▶ _Exercise aim_
Look through the data below and count each line where the word "anatomy" appears. Reply with the count alone.

[Saved entries]
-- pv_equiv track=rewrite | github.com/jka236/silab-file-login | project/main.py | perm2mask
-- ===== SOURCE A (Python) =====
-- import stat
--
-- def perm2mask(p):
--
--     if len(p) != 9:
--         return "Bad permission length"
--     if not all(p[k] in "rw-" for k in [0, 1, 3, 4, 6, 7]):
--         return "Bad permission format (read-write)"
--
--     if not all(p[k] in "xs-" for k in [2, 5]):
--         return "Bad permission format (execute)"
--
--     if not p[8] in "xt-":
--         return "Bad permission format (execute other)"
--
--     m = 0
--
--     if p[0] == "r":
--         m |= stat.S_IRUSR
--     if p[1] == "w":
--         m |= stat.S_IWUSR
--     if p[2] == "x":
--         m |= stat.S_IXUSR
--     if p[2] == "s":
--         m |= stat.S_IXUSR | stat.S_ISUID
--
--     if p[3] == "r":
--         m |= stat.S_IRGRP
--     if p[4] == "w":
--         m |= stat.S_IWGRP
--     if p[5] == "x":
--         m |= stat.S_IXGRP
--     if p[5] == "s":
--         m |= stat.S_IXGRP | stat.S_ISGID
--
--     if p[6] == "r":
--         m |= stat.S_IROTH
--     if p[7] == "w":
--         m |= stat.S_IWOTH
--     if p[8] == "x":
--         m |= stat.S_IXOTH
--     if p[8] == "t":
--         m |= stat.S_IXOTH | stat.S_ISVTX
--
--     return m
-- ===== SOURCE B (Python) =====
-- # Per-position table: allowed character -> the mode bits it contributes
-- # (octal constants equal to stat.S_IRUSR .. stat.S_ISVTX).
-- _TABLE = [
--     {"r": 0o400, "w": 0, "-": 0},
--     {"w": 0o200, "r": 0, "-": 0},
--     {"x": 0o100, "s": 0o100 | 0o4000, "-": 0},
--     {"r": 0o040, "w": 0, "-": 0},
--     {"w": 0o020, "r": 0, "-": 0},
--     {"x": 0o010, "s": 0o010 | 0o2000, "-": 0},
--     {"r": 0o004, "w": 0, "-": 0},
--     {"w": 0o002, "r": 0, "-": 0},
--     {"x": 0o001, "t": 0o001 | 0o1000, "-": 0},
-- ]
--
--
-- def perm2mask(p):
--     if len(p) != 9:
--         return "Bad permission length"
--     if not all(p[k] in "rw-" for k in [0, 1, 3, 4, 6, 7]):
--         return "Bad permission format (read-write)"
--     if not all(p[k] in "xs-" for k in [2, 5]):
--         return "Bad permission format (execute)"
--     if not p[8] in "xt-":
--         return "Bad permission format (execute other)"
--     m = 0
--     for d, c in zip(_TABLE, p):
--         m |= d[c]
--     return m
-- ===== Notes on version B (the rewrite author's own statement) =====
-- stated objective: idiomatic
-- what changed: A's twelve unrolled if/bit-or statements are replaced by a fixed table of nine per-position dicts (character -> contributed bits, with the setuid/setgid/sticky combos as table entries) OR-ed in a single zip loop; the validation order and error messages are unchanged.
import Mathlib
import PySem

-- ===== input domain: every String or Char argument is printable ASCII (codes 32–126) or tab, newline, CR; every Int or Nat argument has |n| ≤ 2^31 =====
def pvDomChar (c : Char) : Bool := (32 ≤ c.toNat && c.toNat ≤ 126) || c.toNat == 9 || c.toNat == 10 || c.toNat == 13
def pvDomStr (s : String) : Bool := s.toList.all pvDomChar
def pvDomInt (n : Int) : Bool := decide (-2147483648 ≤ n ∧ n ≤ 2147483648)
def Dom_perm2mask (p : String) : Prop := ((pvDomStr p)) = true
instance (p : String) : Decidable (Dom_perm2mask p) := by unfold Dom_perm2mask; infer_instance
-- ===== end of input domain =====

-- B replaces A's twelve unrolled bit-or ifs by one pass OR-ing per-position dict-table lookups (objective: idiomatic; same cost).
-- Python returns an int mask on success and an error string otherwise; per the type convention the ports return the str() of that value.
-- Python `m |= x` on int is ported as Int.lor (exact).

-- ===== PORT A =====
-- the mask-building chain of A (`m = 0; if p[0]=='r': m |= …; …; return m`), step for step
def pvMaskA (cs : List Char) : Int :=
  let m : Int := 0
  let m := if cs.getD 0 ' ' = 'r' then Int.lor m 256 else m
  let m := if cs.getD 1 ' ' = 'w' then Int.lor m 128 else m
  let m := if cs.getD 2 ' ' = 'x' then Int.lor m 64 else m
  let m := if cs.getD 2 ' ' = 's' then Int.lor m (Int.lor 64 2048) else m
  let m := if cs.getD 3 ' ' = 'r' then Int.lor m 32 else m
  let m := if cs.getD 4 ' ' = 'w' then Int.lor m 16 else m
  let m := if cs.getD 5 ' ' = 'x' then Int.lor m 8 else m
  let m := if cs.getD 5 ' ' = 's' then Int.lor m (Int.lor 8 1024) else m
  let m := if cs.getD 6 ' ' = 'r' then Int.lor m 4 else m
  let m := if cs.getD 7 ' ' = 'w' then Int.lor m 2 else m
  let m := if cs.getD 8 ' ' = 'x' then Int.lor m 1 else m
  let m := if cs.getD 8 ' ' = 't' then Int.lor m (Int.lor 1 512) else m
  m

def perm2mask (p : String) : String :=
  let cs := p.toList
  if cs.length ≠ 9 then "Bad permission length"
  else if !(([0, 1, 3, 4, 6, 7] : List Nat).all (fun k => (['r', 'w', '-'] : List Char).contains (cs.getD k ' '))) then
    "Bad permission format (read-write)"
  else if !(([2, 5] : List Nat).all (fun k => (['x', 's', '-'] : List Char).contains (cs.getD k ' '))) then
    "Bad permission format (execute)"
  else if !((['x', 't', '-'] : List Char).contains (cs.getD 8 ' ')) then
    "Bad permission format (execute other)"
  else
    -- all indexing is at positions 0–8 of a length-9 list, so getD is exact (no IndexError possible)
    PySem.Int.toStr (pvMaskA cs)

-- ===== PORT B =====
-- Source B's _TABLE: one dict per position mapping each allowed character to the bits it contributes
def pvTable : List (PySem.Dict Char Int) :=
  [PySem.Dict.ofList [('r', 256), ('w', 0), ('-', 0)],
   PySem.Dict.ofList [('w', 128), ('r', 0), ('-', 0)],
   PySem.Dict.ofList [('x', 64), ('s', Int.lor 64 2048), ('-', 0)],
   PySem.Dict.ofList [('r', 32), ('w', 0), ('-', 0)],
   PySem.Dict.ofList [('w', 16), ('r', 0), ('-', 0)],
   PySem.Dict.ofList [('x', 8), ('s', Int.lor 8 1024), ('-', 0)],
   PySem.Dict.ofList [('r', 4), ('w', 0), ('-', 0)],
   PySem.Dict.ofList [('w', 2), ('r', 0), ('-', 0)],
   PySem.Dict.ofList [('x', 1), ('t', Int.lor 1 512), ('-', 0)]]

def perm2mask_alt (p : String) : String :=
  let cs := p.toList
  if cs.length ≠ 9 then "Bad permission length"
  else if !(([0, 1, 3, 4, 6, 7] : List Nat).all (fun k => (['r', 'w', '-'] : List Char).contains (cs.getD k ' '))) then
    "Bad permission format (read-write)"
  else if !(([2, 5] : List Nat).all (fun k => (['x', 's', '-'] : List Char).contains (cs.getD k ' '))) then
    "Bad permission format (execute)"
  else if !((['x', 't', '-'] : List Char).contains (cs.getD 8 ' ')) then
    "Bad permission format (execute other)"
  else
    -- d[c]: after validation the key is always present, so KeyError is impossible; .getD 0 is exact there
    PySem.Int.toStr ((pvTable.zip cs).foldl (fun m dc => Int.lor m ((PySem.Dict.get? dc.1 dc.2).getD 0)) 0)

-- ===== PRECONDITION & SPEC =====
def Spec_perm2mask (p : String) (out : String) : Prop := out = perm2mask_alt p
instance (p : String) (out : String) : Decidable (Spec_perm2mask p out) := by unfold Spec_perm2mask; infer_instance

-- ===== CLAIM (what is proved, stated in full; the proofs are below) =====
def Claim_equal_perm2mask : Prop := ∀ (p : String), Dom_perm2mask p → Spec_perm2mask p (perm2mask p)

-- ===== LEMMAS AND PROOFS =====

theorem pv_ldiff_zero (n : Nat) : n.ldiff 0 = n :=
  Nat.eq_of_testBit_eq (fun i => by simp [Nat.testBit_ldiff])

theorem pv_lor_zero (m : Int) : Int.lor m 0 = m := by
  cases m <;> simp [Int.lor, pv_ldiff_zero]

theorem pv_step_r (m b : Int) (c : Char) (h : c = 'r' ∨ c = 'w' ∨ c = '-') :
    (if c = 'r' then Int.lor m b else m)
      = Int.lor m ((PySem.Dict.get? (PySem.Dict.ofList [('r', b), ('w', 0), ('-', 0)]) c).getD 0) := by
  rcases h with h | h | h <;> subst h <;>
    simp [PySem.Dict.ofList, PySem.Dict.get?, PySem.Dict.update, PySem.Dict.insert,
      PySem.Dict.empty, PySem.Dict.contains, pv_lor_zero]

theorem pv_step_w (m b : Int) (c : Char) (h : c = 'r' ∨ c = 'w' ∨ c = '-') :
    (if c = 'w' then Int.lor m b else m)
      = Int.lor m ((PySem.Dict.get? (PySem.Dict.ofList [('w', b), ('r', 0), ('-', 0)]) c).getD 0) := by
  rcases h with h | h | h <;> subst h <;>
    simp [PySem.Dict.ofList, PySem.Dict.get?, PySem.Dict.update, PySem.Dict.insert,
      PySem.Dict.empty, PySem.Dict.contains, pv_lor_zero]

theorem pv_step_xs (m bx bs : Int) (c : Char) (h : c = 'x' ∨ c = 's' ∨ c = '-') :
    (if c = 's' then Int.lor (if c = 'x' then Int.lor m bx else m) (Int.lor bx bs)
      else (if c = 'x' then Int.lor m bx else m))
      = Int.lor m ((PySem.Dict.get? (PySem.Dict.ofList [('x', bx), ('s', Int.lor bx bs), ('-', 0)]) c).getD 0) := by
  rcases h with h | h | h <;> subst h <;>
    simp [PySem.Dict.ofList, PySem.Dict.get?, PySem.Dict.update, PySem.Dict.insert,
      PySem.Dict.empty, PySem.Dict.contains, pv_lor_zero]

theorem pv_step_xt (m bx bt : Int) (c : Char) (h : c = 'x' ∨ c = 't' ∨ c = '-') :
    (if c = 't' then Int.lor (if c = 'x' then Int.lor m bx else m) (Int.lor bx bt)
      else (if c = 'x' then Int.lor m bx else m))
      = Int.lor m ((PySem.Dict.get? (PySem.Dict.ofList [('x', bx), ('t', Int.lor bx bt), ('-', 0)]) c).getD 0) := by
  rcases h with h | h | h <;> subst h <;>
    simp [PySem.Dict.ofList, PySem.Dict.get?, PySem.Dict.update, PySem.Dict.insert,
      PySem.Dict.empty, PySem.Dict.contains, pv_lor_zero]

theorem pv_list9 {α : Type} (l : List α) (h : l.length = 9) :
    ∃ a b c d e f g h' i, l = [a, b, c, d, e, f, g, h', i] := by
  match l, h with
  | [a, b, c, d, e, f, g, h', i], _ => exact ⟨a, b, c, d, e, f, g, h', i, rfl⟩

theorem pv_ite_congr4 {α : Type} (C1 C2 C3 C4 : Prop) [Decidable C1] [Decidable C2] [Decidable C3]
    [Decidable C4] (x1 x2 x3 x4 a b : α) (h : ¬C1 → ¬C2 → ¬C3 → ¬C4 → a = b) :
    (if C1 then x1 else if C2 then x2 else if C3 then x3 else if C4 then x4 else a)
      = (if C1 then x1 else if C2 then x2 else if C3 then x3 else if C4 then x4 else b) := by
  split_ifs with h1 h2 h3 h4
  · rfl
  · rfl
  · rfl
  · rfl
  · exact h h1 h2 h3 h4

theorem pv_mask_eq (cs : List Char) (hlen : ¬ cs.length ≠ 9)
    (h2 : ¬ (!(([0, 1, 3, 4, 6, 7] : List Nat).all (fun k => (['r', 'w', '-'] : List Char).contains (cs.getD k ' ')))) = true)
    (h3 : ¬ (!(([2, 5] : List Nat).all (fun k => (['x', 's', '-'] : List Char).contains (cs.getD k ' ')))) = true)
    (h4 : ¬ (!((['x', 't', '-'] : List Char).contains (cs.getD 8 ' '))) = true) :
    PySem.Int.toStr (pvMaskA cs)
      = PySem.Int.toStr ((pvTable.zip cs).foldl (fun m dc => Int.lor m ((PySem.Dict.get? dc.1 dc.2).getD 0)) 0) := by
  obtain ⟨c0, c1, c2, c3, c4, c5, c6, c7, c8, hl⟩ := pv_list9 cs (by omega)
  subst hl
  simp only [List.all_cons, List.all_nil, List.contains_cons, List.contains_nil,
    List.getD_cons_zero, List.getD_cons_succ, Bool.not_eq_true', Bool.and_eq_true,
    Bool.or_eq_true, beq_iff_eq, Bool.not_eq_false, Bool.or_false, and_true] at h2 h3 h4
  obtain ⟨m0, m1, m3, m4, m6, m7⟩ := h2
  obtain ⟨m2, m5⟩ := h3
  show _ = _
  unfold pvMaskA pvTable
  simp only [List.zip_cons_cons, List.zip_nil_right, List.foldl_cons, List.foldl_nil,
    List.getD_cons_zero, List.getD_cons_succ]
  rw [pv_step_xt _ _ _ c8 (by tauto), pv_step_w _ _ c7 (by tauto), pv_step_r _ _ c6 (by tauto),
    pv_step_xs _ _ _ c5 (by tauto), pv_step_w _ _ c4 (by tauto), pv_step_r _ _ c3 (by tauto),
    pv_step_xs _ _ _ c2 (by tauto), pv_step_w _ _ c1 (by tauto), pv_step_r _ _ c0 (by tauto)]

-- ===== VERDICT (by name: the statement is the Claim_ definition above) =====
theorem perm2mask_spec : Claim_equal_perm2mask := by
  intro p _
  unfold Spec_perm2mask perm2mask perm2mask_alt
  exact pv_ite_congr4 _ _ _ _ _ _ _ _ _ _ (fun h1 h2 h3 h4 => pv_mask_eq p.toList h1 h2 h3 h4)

==

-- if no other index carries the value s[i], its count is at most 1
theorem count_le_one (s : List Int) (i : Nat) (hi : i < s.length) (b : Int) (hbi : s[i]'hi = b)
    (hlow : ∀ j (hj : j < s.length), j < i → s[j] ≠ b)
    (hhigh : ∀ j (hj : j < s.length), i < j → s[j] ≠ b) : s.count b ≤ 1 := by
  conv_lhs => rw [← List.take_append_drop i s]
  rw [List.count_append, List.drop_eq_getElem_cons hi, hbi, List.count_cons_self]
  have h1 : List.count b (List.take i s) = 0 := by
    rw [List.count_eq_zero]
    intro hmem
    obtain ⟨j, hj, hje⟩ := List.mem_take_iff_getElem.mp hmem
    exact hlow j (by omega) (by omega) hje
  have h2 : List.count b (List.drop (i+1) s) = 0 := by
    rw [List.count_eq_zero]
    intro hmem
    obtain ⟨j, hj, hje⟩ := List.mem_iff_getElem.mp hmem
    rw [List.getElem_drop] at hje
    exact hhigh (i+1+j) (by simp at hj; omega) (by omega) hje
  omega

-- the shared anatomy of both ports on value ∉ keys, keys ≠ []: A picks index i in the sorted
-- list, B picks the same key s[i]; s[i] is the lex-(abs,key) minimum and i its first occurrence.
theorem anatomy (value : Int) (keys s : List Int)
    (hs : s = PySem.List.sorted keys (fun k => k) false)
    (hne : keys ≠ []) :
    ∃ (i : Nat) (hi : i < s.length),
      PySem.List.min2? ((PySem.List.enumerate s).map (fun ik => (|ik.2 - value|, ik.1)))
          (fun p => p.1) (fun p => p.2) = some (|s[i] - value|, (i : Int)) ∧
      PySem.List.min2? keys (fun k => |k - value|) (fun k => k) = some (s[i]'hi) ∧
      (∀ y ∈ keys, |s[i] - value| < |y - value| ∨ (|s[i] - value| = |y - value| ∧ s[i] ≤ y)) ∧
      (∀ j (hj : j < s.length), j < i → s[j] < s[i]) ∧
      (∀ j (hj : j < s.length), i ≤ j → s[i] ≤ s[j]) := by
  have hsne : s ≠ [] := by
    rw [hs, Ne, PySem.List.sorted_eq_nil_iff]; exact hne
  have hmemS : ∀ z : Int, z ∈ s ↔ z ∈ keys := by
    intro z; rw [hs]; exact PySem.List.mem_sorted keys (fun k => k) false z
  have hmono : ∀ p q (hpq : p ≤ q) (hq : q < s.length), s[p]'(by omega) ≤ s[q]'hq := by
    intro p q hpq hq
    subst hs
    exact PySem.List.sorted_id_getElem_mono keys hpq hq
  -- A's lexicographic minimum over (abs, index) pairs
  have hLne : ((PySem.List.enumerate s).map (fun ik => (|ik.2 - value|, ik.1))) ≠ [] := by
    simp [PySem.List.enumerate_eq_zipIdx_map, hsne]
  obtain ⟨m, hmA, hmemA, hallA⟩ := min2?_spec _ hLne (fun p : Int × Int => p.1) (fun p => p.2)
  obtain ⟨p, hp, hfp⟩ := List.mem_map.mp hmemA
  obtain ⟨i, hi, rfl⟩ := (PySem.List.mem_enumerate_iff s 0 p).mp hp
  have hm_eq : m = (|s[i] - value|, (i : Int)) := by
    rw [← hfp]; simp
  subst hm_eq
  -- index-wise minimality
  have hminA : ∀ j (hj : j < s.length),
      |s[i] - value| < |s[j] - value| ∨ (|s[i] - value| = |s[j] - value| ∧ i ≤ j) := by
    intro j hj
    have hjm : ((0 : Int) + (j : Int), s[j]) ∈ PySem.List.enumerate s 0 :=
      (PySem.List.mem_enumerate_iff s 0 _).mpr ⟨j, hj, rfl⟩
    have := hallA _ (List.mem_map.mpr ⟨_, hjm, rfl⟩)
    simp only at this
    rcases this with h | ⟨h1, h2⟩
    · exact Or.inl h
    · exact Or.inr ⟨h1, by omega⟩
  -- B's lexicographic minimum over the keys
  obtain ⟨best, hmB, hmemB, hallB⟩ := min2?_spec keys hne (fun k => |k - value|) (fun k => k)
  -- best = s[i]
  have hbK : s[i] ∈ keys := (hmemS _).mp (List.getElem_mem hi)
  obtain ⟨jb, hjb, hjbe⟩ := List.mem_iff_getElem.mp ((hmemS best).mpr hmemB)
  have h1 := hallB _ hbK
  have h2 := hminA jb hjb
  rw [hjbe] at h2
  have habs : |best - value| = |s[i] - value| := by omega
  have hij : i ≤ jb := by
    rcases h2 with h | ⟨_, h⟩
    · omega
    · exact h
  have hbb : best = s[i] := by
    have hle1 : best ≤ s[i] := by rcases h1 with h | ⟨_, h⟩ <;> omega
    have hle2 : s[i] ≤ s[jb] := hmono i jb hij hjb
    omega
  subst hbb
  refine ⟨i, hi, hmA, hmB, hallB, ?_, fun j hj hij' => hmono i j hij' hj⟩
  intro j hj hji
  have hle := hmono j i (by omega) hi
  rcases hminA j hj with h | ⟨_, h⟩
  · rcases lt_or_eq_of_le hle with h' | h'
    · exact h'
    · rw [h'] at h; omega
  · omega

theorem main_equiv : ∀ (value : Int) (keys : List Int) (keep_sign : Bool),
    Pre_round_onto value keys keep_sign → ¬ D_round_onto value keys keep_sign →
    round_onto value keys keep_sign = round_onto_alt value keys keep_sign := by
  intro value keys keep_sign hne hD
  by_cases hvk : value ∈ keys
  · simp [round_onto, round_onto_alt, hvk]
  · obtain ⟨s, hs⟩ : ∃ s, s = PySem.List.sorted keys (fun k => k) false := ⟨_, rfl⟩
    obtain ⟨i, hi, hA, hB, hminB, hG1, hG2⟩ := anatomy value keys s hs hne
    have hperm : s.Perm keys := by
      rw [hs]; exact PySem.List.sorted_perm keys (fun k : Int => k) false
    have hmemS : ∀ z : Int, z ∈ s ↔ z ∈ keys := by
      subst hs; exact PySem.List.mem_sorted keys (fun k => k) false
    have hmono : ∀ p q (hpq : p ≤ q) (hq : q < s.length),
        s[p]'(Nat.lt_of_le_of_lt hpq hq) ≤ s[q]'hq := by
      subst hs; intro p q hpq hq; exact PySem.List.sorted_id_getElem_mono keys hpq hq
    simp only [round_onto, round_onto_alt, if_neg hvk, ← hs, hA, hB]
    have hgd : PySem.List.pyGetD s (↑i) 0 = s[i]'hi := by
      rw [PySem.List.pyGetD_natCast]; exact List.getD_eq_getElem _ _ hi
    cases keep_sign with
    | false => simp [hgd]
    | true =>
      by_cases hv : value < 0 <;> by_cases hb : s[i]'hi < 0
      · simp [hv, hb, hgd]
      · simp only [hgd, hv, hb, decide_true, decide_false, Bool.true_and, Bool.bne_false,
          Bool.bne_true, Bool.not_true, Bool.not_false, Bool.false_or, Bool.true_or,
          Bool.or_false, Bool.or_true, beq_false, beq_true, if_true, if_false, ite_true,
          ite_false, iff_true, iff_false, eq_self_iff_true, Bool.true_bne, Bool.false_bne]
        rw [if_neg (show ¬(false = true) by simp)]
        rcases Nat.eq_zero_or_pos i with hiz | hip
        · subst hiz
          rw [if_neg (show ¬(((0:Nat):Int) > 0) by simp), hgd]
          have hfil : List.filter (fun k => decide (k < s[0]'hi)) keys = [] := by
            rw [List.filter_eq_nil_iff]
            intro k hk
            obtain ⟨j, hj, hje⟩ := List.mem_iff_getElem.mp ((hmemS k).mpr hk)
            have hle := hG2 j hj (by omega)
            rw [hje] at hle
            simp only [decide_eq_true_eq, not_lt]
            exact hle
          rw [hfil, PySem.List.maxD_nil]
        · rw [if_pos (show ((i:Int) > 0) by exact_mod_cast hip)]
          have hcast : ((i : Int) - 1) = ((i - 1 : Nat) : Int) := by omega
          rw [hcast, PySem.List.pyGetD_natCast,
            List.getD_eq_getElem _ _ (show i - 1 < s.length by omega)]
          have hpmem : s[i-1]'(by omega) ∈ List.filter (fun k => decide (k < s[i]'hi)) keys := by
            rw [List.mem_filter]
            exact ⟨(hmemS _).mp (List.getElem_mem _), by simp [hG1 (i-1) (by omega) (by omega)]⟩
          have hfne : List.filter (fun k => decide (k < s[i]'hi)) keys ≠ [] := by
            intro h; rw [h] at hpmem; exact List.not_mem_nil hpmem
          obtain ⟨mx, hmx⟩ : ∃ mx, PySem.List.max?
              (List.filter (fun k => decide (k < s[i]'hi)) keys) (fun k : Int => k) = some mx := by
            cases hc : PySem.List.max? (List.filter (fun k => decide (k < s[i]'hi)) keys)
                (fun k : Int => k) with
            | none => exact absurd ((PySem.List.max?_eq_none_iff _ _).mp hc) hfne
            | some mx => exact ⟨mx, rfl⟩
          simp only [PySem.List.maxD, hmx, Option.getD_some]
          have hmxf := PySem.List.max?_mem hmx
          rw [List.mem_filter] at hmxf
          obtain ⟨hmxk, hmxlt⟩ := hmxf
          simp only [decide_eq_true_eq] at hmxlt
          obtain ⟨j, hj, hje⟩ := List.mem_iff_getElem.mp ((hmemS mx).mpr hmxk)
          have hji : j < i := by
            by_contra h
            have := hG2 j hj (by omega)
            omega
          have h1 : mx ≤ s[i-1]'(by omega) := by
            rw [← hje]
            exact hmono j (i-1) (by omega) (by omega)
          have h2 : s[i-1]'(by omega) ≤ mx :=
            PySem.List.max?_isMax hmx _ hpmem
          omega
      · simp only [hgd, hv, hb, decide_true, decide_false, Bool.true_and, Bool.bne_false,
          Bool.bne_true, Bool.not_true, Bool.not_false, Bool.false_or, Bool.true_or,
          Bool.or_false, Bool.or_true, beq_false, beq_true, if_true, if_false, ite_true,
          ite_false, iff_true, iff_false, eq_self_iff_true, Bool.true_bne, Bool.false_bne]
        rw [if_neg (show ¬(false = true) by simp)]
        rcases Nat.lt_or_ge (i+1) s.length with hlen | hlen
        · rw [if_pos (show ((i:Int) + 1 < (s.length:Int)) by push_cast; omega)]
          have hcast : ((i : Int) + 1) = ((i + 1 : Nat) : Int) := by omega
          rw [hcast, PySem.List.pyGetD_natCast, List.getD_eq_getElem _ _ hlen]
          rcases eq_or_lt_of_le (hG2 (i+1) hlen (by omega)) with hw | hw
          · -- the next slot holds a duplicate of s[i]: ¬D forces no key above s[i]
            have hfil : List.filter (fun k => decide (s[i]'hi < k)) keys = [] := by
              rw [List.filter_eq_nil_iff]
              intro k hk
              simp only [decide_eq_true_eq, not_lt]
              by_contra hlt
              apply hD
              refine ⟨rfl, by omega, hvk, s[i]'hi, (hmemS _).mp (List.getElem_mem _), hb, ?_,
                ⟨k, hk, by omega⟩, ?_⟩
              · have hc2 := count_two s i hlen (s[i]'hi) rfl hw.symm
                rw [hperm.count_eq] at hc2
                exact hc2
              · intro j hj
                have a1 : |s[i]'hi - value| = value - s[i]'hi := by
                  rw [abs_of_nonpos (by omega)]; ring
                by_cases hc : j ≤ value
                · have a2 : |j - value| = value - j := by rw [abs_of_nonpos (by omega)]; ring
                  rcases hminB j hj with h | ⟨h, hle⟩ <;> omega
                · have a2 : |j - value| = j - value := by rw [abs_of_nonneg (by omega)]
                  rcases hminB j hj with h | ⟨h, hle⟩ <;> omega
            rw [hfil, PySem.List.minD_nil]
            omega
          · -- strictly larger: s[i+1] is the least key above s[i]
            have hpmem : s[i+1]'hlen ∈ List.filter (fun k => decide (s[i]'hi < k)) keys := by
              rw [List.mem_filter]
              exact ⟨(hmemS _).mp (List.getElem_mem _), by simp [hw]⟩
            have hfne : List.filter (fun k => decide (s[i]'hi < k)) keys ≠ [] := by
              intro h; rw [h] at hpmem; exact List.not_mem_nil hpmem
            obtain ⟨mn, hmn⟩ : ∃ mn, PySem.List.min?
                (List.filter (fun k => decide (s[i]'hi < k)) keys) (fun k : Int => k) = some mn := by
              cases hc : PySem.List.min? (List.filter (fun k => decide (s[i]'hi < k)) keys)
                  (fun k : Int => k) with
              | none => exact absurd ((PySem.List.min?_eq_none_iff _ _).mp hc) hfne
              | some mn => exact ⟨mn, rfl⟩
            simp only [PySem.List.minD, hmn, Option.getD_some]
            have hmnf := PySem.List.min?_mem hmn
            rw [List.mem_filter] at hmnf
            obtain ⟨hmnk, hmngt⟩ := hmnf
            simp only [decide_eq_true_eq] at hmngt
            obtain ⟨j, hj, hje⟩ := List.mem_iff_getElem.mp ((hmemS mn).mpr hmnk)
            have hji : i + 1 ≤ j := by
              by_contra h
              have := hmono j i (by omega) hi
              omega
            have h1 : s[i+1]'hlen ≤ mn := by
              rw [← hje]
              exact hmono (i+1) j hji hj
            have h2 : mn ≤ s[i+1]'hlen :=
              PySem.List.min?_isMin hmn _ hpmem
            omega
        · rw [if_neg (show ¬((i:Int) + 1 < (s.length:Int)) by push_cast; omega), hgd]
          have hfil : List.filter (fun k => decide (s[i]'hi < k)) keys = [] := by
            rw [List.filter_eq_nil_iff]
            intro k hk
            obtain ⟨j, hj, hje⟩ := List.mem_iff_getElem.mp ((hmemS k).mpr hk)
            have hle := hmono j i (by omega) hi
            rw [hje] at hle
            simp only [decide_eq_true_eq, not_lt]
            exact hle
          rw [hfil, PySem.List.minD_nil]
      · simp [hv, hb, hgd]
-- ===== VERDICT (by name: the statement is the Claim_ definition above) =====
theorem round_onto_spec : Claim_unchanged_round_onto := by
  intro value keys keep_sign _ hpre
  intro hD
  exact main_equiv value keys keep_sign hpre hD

▶ _Response box_
3